**INSTRUCTIONS TO FOLLOW:** Going down the data below, set down exactly the line with "let row0 := first :: tmp" and each line after it through the line with "-- ===== PRECONDITION"; no other lines.

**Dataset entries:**
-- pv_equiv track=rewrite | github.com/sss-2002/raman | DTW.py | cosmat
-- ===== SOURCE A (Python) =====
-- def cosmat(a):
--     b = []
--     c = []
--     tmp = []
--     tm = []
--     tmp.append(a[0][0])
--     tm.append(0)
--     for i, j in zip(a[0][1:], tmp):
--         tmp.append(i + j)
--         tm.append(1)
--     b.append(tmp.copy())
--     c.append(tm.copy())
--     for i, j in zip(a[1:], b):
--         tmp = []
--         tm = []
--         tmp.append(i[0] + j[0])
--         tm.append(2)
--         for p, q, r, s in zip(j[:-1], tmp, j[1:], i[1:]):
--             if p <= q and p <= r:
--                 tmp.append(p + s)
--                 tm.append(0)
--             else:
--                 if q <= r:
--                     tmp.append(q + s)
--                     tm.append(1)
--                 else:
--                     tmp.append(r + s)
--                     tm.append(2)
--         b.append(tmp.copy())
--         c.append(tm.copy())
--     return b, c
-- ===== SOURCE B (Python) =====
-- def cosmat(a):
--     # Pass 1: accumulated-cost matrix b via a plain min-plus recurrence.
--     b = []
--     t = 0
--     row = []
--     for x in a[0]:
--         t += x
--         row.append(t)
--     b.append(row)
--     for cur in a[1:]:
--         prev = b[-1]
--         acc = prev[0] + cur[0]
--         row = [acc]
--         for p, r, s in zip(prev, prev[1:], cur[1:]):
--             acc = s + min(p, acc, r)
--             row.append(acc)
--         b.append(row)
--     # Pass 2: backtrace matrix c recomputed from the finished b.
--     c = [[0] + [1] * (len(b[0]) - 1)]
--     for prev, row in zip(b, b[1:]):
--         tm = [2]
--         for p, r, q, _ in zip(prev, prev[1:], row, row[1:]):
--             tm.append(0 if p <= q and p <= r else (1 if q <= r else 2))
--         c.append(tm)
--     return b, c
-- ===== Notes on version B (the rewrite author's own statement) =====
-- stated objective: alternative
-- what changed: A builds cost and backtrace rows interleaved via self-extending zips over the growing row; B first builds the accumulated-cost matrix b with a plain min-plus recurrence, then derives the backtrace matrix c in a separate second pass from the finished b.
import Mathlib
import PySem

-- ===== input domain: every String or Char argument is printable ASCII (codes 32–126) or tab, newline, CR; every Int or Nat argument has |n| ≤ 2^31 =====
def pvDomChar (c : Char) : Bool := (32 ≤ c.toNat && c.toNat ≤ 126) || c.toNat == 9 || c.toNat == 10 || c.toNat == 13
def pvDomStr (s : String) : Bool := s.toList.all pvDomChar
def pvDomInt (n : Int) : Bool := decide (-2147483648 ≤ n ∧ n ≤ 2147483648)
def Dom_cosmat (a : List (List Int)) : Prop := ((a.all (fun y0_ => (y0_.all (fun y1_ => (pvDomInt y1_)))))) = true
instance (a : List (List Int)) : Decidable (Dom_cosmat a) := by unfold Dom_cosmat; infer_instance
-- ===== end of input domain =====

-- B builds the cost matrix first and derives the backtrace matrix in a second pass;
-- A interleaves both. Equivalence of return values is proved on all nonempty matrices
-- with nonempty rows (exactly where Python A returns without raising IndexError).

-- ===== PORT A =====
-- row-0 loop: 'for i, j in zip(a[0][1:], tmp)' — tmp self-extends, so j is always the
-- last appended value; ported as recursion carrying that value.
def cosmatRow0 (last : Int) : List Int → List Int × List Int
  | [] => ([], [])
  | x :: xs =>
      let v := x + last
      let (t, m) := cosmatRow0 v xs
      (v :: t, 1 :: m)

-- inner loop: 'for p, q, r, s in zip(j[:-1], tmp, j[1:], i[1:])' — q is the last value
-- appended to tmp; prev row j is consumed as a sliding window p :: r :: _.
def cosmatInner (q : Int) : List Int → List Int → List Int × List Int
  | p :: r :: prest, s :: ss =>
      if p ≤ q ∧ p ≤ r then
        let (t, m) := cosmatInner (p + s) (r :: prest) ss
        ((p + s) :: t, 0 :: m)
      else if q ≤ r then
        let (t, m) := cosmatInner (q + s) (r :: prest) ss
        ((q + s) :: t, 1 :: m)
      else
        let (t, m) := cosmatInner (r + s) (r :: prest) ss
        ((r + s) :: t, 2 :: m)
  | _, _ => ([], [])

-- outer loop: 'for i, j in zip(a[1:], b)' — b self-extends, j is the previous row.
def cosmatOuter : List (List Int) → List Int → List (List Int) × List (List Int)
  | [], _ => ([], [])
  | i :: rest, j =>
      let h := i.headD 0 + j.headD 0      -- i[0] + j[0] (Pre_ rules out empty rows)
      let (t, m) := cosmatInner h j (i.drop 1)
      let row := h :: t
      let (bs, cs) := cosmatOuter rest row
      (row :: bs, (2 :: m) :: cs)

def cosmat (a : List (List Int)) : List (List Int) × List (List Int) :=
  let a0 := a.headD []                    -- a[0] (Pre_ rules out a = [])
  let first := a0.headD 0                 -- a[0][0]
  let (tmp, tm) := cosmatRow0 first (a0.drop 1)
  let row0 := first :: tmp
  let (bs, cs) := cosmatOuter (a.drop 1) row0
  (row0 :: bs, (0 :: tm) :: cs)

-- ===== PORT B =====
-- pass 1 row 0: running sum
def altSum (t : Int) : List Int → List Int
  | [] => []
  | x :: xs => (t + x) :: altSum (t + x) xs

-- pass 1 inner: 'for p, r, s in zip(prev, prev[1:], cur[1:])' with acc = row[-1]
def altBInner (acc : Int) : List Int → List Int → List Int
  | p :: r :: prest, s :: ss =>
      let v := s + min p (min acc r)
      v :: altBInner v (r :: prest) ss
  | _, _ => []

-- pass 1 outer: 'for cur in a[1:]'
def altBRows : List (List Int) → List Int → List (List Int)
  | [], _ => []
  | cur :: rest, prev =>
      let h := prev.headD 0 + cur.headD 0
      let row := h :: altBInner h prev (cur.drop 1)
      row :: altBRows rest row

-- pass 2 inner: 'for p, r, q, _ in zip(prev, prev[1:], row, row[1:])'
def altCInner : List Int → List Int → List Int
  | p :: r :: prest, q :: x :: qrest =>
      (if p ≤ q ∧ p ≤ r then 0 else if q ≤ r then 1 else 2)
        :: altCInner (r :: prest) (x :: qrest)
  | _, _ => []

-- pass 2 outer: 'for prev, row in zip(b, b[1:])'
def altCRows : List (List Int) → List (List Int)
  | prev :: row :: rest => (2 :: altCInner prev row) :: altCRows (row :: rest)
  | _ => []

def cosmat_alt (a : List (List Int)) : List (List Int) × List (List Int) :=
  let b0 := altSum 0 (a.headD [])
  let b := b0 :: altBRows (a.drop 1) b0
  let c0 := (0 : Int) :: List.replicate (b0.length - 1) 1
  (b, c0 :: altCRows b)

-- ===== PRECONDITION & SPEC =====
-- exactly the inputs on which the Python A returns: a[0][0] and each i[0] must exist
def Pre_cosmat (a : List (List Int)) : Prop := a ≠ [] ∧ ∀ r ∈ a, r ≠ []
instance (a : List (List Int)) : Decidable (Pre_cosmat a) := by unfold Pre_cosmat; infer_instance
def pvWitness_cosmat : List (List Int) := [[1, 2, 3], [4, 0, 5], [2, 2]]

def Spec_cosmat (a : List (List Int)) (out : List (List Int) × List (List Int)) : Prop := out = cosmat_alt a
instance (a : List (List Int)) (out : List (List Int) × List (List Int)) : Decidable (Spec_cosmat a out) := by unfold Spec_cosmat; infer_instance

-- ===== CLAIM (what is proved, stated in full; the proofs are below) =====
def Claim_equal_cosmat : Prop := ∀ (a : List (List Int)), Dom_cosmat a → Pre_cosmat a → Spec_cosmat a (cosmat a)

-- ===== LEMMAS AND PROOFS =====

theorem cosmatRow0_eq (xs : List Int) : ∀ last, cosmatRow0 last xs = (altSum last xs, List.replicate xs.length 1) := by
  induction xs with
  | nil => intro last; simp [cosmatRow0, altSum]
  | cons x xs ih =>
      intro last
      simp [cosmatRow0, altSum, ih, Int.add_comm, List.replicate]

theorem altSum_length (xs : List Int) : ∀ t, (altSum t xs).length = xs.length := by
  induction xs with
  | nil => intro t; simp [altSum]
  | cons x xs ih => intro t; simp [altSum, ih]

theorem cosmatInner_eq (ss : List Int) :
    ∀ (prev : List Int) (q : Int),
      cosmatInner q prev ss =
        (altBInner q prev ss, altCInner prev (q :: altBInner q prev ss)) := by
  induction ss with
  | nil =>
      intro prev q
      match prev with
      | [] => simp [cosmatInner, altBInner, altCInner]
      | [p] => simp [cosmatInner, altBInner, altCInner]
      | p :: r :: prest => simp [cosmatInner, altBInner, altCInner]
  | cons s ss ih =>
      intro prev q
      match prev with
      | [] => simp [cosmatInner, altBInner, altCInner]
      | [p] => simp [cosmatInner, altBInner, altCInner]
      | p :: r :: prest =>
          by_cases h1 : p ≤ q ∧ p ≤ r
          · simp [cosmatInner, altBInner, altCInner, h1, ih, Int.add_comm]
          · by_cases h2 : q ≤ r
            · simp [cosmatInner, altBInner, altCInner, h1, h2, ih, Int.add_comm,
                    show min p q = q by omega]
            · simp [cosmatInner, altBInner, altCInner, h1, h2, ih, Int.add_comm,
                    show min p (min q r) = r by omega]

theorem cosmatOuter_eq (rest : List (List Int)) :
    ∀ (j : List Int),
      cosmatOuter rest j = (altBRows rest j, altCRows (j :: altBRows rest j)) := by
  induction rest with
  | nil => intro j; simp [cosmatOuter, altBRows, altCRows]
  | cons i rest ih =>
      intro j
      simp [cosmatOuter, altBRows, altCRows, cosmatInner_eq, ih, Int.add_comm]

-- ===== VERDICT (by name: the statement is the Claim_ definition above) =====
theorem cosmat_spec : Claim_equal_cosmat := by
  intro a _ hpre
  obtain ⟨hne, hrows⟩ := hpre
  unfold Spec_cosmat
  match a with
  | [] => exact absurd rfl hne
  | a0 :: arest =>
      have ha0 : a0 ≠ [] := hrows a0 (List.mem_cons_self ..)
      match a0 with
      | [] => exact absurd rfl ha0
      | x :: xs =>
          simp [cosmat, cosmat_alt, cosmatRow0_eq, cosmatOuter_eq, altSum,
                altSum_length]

--

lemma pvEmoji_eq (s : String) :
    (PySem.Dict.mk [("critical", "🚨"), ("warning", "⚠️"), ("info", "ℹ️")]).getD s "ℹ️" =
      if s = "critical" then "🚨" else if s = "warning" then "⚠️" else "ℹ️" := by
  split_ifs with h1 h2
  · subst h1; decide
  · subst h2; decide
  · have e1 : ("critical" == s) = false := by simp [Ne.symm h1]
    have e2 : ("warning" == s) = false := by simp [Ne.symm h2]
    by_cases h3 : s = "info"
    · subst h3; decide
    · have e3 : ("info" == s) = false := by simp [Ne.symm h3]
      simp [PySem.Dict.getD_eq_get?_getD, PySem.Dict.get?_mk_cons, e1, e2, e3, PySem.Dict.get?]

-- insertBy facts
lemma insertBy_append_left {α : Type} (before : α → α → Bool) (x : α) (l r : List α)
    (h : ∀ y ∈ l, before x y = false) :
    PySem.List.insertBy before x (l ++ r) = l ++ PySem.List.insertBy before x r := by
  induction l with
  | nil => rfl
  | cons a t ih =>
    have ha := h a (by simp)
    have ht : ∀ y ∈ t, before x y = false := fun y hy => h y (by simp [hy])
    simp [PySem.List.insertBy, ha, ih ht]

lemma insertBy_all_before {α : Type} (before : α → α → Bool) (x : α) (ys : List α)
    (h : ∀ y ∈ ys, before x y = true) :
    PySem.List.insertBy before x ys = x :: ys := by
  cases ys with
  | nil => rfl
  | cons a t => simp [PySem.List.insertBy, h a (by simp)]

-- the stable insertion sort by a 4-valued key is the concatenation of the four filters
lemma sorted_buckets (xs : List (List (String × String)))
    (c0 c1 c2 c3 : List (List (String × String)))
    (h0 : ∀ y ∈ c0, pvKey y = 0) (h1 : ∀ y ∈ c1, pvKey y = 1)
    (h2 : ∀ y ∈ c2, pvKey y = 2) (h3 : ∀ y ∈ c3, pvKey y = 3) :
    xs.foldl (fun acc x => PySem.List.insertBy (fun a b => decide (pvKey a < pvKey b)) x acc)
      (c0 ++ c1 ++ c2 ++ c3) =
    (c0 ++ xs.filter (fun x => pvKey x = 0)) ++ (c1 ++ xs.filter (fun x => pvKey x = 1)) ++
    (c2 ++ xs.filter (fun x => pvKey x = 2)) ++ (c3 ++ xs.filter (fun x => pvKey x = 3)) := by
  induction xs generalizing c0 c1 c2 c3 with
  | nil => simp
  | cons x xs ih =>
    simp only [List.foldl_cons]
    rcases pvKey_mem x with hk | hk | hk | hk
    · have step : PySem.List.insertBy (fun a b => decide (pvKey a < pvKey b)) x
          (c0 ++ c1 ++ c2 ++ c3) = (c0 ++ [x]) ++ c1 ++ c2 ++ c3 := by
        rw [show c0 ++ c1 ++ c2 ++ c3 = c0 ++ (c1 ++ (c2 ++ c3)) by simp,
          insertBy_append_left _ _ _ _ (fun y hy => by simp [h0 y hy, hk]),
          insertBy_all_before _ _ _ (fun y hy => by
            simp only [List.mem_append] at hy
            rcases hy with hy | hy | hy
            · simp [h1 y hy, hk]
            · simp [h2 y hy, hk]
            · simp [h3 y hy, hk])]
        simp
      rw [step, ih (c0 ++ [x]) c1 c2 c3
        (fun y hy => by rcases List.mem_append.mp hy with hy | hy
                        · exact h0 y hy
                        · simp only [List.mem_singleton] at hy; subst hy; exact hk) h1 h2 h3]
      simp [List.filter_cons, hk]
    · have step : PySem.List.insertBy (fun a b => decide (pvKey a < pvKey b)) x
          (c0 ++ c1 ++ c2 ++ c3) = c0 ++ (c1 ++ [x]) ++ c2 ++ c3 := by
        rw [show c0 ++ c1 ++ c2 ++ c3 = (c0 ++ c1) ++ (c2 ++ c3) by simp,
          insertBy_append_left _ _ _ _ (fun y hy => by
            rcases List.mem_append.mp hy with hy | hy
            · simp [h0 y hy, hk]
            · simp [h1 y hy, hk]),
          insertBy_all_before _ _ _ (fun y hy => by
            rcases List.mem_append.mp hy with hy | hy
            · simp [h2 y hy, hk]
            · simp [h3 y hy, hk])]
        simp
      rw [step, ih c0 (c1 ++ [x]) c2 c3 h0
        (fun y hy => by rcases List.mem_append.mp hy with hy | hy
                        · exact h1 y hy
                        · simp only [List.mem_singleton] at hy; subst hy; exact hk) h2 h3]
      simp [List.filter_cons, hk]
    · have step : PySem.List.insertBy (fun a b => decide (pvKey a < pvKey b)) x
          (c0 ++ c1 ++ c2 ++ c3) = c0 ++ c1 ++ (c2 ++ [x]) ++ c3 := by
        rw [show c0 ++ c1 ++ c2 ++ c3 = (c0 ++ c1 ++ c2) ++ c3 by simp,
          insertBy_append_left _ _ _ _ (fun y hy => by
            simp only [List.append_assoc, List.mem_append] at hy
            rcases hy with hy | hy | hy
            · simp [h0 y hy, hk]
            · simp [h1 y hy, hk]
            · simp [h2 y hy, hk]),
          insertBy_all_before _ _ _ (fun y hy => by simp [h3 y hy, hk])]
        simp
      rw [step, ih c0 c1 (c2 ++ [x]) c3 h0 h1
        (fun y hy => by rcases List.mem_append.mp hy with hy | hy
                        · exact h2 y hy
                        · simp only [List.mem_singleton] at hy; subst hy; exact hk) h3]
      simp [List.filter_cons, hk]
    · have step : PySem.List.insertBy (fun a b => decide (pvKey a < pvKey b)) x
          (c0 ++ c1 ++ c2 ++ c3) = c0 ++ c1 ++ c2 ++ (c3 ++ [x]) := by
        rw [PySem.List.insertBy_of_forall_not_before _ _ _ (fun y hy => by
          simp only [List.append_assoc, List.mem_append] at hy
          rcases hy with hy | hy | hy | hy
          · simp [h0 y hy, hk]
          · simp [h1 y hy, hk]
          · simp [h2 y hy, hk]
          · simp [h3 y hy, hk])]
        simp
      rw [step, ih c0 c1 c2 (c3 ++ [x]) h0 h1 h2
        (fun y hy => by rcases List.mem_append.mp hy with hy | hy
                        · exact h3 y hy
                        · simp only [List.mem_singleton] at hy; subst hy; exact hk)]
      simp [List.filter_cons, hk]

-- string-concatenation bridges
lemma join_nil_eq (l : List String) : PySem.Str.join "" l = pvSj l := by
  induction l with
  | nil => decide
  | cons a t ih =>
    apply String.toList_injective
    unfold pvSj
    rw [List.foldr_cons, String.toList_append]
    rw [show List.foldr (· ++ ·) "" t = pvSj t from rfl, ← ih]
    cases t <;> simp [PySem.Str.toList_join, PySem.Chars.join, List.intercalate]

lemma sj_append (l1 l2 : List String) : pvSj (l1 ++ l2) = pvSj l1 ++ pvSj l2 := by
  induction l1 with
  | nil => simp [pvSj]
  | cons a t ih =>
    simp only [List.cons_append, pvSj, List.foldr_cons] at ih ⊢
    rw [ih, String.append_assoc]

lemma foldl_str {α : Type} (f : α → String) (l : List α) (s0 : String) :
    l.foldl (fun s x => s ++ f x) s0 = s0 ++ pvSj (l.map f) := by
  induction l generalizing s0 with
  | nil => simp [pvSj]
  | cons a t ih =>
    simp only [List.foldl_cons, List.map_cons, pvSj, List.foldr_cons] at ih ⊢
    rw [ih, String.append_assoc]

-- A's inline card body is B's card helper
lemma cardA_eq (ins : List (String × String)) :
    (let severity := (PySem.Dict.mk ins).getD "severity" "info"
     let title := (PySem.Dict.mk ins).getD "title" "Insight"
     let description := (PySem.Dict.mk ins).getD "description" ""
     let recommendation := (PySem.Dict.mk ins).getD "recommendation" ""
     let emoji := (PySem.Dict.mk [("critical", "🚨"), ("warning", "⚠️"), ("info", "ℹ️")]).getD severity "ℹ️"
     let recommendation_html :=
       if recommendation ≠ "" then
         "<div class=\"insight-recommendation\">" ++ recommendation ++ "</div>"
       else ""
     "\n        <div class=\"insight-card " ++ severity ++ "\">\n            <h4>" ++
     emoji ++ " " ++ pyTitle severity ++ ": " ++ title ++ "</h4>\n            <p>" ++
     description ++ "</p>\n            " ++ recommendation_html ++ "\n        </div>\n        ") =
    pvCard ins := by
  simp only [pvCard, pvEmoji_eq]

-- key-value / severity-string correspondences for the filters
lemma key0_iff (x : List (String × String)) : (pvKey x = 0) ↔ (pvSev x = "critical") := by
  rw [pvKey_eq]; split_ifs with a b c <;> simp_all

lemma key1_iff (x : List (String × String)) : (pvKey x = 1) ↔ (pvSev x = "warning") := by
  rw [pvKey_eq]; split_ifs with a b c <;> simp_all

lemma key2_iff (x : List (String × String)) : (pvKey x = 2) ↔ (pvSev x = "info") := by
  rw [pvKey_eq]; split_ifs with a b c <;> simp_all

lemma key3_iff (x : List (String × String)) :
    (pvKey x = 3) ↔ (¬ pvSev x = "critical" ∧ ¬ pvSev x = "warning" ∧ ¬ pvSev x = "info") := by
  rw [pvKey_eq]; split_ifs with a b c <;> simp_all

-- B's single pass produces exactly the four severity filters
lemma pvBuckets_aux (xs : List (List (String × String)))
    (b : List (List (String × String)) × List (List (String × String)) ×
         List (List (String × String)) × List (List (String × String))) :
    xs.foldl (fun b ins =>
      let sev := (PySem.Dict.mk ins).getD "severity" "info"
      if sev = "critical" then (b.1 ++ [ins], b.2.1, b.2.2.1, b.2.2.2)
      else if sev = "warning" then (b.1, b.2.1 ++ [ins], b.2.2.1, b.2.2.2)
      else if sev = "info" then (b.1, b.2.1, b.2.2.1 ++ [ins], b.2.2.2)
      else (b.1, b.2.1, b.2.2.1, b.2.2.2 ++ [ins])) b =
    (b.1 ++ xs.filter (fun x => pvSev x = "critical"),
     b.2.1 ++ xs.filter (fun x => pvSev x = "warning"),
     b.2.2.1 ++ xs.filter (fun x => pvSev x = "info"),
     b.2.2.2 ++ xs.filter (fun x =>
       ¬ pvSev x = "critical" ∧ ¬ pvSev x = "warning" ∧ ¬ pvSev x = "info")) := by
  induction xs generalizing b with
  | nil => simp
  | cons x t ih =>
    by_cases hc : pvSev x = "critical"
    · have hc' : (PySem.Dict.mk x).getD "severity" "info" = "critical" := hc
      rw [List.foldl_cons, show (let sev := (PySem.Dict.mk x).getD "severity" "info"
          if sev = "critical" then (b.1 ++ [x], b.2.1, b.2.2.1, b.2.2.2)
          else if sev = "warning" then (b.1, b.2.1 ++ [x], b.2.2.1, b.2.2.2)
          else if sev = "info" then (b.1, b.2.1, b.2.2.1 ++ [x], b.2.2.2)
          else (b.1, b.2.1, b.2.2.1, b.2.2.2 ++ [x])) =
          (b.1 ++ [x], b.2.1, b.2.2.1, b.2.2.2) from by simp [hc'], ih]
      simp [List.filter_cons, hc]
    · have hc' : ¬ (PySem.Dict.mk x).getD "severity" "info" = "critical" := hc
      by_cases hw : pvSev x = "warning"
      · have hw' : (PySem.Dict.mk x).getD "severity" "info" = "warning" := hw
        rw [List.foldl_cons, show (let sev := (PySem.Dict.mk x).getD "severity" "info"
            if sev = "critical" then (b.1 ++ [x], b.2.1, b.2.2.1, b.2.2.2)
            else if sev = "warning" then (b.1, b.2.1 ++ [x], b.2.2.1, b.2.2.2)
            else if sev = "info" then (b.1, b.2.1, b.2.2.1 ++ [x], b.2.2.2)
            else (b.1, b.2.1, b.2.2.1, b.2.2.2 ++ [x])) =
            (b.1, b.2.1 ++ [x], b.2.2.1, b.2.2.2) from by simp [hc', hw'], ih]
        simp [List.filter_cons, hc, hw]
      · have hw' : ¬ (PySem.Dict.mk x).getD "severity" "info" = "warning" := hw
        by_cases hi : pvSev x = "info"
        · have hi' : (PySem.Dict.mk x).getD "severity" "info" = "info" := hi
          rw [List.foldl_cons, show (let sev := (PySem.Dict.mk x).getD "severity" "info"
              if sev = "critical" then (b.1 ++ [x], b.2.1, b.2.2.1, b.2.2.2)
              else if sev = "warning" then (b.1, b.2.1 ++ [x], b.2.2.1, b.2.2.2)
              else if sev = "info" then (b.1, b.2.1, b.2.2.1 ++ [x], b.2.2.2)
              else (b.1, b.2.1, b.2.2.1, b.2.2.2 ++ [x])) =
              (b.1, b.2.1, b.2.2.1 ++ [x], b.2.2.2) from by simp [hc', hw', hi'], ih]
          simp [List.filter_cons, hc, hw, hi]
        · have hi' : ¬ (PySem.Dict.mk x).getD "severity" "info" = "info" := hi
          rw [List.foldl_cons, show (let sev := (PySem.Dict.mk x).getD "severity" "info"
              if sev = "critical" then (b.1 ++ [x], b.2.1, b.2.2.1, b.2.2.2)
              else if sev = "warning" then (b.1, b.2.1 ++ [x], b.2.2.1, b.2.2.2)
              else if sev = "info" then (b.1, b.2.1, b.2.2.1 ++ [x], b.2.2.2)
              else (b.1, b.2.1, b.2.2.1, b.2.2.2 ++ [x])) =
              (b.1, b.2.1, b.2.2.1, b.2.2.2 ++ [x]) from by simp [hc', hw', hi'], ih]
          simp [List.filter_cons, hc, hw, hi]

**WRITTEN ANSWER:**
  let row0 := first :: tmp
  let (bs, cs) := cosmatOuter (a.drop 1) row0
  (row0 :: bs, (0 :: tm) :: cs)

-- ===== PORT B =====
-- pass 1 row 0: running sum
def altSum (t : Int) : List Int → List Int
  | [] => []
  | x :: xs => (t + x) :: altSum (t + x) xs

-- pass 1 inner: 'for p, r, s in zip(prev, prev[1:], cur[1:])' with acc = row[-1]
def altBInner (acc : Int) : List Int → List Int → List Int
  | p :: r :: prest, s :: ss =>
      let v := s + min p (min acc r)
      v :: altBInner v (r :: prest) ss
  | _, _ => []

-- pass 1 outer: 'for cur in a[1:]'
def altBRows : List (List Int) → List Int → List (List Int)
  | [], _ => []
  | cur :: rest, prev =>
      let h := prev.headD 0 + cur.headD 0
      let row := h :: altBInner h prev (cur.drop 1)
      row :: altBRows rest row

-- pass 2 inner: 'for p, r, q, _ in zip(prev, prev[1:], row, row[1:])'
def altCInner : List Int → List Int → List Int
  | p :: r :: prest, q :: x :: qrest =>
      (if p ≤ q ∧ p ≤ r then 0 else if q ≤ r then 1 else 2)
        :: altCInner (r :: prest) (x :: qrest)
  | _, _ => []

-- pass 2 outer: 'for prev, row in zip(b, b[1:])'
def altCRows : List (List Int) → List (List Int)
  | prev :: row :: rest => (2 :: altCInner prev row) :: altCRows (row :: rest)
  | _ => []

def cosmat_alt (a : List (List Int)) : List (List Int) × List (List Int) :=
  let b0 := altSum 0 (a.headD [])
  let b := b0 :: altBRows (a.drop 1) b0
  let c0 := (0 : Int) :: List.replicate (b0.length - 1) 1
  (b, c0 :: altCRows b)

-- ===== PRECONDITION & SPEC =====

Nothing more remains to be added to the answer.